- [What needs to be done]: Could you filter the records below down to the lines that include the word "rcases"?

- [Stored data]:

-=-=-

-- the boundary filter over [prev+1, last+2) is the tail of the run grouping of the sorted codes
theorem pvFilter_eq_tailRuns (present : List Int) (l : List Int) : ∀ (prev : Int),
    prev ∈ present →
    (∀ c, prev < c → (c ∈ present ↔ c ∈ l)) →
    (prev :: l).Pairwise (· < ·) →
    (PySem.List.pyRange (prev + 1) (l.getLastD prev + 2) 1).filter
        (fun c => present.contains c != present.contains (c - 1))
      = pvTailRuns prev l := by
  induction l with
  | nil =>
    intro prev hmemp hchar _
    have h0 : present.contains prev = true := List.contains_iff_mem.mpr hmemp
    have h1 : prev + 1 ∉ present := fun h =>
      List.not_mem_nil ((hchar (prev + 1) (by omega)).mp h)
    rw [List.getLastD_nil, show prev + 2 = (prev + 1) + 1 by ring,
        PySem.List.pyRange_one_singleton]
    simp [show prev + 1 - 1 = prev by ring, List.contains_eq_mem,
          hmemp, h1, pvTailRuns]
  | cons c r ih =>
    intro prev hmemp hchar hsorted
    rw [List.pairwise_cons] at hsorted
    obtain ⟨hlt, hsr⟩ := hsorted
    have hpc : prev < c := hlt c (by simp)
    have hcr : ∀ y ∈ r, c < y := (List.pairwise_cons.mp hsr).1
    have hmemc : c ∈ present := (hchar c hpc).mpr (by simp)
    have hcharr : ∀ y, c < y → (y ∈ present ↔ y ∈ r) := by
      intro y hy
      rw [hchar y (by omega)]
      constructor
      · intro h
        rcases List.mem_cons.mp h with h | h
        · omega
        · exact h
      · exact fun h => List.mem_cons_of_mem _ h
    have hnotmem : ∀ y, prev < y → y < c → y ∉ present := by
      intro y h1 h2 h
      rcases List.mem_cons.mp ((hchar y h1).mp h) with h' | h'
      · omega
      · have := hcr y h'; omega
    have h0 : present.contains prev = true := List.contains_iff_mem.mpr hmemp
    have hc1 : present.contains c = true := List.contains_iff_mem.mpr hmemc
    have hclast : c ≤ r.getLastD c := pvLastD_isMax r c hsr c (by simp)
    rw [List.getLastD_cons]
    by_cases hcons : c = prev + 1
    · -- consecutive: prev+1 is in the set and so is prev; no boundary, the run continues
      subst hcons
      rw [PySem.List.pyRange_one_cons (by omega), List.filter_cons]
      have hpred : (present.contains (prev + 1) != present.contains (prev + 1 - 1)) = false := by
        simp only [show prev + 1 - 1 = prev by ring, h0, hc1, bne_self_eq_false]
      rw [hpred]
      simp only [Bool.false_eq_true, if_false]
      rw [ih (prev + 1) hmemc hcharr hsr]
      simp [pvTailRuns]
    · -- gap: prev+1 closes the old run, c opens the next one
      have hgap : prev + 1 < c := lt_of_le_of_ne (by omega) (by omega)
      rw [PySem.List.pyRange_one_append (prev + 1) (c + 1) (r.getLastD c + 2)
            (by omega) (by omega),
          List.filter_append,
          PySem.List.pyRange_one_cons (show prev + 1 < c + 1 by omega),
          PySem.List.pyRange_one_append (prev + 1 + 1) c (c + 1) (by omega) (by omega),
          PySem.List.pyRange_one_singleton]
      have hbp : prev + 1 ∉ present := hnotmem (prev + 1) (by omega) hgap
      have hbc1 : c - 1 ∉ present := hnotmem (c - 1) (by omega) (by omega)
      have := ih c hmemc hcharr hsr
      rw [this]
      simp only [List.filter_cons, List.filter_append,
            show prev + 1 - 1 = prev by ring, List.contains_eq_mem, pvTailRuns]
      simp [hbp, hmemp, hmemc, hbc1, hcons, List.filter_eq_nil_iff,
            PySem.List.mem_pyRange_one]
      intro a h1 h2
      exact iff_of_false (hnotmem a (by omega) h2) (hnotmem (a - 1) (by omega) (by omega))

-- ===== VERDICT (by name: the statement is the Claim_ definition above) =====
theorem chars_to_ranges_fixed_spec : Claim_equal_chars_to_ranges_fixed := by
  intro s _
  unfold Spec_chars_to_ranges_fixed chars_to_ranges_fixed chars_to_ranges_fixed_alt
  rcases hL : PySem.List.sorted s.toList (fun c => (c.toNat : Int)) false with _ | ⟨ch, rest⟩
  · -- empty string: both return []
    have hs : s.toList = [] := (PySem.List.sorted_eq_nil_iff _ _ _).mp hL
    simp [hs, pvAOuter, PySem.Set.ofList, PySem.List.min?]
  · set x : Int := (ch.toNat : Int) with hxdef
    set D : List Int := pvDedupP x (rest.map (fun c => (c.toNat : Int))) with hDdef
    set present : List Int := PySem.Set.ofList (s.toList.map (fun c => (c.toNat : Int)))
      with hPdef
    have hpair : (x :: rest.map (fun c => (c.toNat : Int))).Pairwise (· ≤ ·) := by
      have h := PySem.List.sorted_map_key_pairwise (xs := s.toList) (key := fun c => (c.toNat : Int))
      rw [hL, List.map_cons] at h
      exact h
    have hMsort : (x :: D).Pairwise (· < ·) := pairwise_pvDedupP x _ hpair
    have hDgt : ∀ y ∈ D, x < y := (List.pairwise_cons.mp hMsort).1
    have hmemM : ∀ a : Int, a ∈ present ↔ a ∈ x :: D := by
      intro a
      rw [hPdef, PySem.Set.mem_ofList, mem_cons_pvDedupP]
      have hperm : ((ch :: rest).map (fun c => (c.toNat : Int))).Perm
          (s.toList.map (fun c => (c.toNat : Int))) := by
        have := PySem.List.sorted_perm (xs := s.toList) (key := fun c => (c.toNat : Int)) (rev := false)
        rw [hL] at this
        exact this.map _
      rw [← hperm.mem_iff]
      simp [← hxdef]
    have hxmem : x ∈ present := (hmemM x).mpr (by simp)
    -- min(present) = x, the head of the sorted distinct codes
    obtain ⟨lo, hlo⟩ : ∃ lo, PySem.List.min? present (fun y => y) = some lo := by
      cases hmn : PySem.List.min? present (fun y => y) with
      | none =>
        have : present = [] := (PySem.List.min?_eq_none_iff _ _).mp hmn
        rw [this] at hxmem
        exact absurd hxmem (List.not_mem_nil)
      | some lo => exact ⟨lo, rfl⟩
    have hlo_eq : lo = x := by
      have hmem := PySem.List.min?_mem hlo
      have hmin := PySem.List.min?_isMin hlo x hxmem
      have : x ≤ lo := by
        rcases List.mem_cons.mp ((hmemM lo).mp hmem) with h | h
        · omega
        · exact le_of_lt (hDgt lo h)
      omega
    -- max(present) = the last of the sorted distinct codes
    set lastM : Int := D.getLastD x with hlastdef
    have hlast_mem : lastM ∈ present := (hmemM lastM).mpr List.getLastD_mem_cons
    obtain ⟨hi, hhi⟩ : ∃ hi, PySem.List.max? present (fun y => y) = some hi := by
      cases hmx : PySem.List.max? present (fun y => y) with
      | none =>
        have : present = [] := (PySem.List.max?_eq_none_iff _ _).mp hmx
        rw [this] at hxmem
        exact absurd hxmem (List.not_mem_nil)
      | some hi => exact ⟨hi, rfl⟩
    have hhi_eq : hi = lastM := by
      have hmem := PySem.List.max?_mem hhi
      have hmax := PySem.List.max?_isMax hhi lastM hlast_mem
      have : hi ≤ lastM := pvLastD_isMax D x hMsort hi ((hmemM hi).mp hmem)
      omega
    have hxlast : x ≤ lastM := pvLastD_isMax D x hMsort x (by simp)
    simp only [hlo, hhi, hlo_eq, hhi_eq]
    -- B's sweep = the boundary filter over [x, lastM+2)
    have hxm1' : x - 1 ∉ present := by
      intro h
      rcases List.mem_cons.mp ((hmemM (x - 1)).mp h) with h' | h'
      · omega
      · have := hDgt _ h'; omega
    have hxm1 : present.contains (x - 1) = false := by
      rw [List.contains_eq_mem]; simp [hxm1']
    have HF := pvFoldl_filter present ((lastM + 2 - x).toNat) x []
    rw [show x + (((lastM + 2 - x).toNat : Nat) : Int) = lastM + 2 by
          rw [Int.toNat_of_nonneg (by omega)]; ring] at HF
    rw [hxm1] at HF
    rw [HF]
    -- identify the filter with x :: pvTailRuns x D
    have hx1 : present.contains x = true := List.contains_iff_mem.mpr hxmem
    have hfilter : (PySem.List.pyRange x (lastM + 2) 1).filter
        (fun c => present.contains c != present.contains (c - 1))
        = x :: pvTailRuns x D := by
      rw [PySem.List.pyRange_one_cons (by omega), List.filter_cons]
      have htail := pvFilter_eq_tailRuns present D x hxmem
        (fun c hc => by
          rw [hmemM c]
          constructor
          · intro h
            rcases List.mem_cons.mp h with h' | h'
            · omega
            · exact h'
          · exact fun h => List.mem_cons_of_mem _ h)
        hMsort
      rw [← hlastdef] at htail
      rw [htail]
      simp [List.contains_eq_mem, hxmem, hxm1']
    rw [hfilter]
    -- A's side: the outer loop computes the run grouping of the deduped codes
    have hA := pvAInner_eq_runs rest x x hpair
    rw [pvRuns_eq_cons] at hA
    simp only [pvAOuter, ← hxdef, ← hDdef] at hA ⊢
    rw [hA]
    simp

-=-=-

- [Output of the exercise]:
        rcases List.mem_cons.mp h with h | h
      rcases List.mem_cons.mp ((hchar y h1).mp h) with h' | h'
  rcases hL : PySem.List.sorted s.toList (fun c => (c.toNat : Int)) false with _ | ⟨ch, rest⟩
        rcases List.mem_cons.mp ((hmemM lo).mp hmem) with h | h
      rcases List.mem_cons.mp ((hmemM (x - 1)).mp h) with h' | h'
            rcases List.mem_cons.mp h with h' | h'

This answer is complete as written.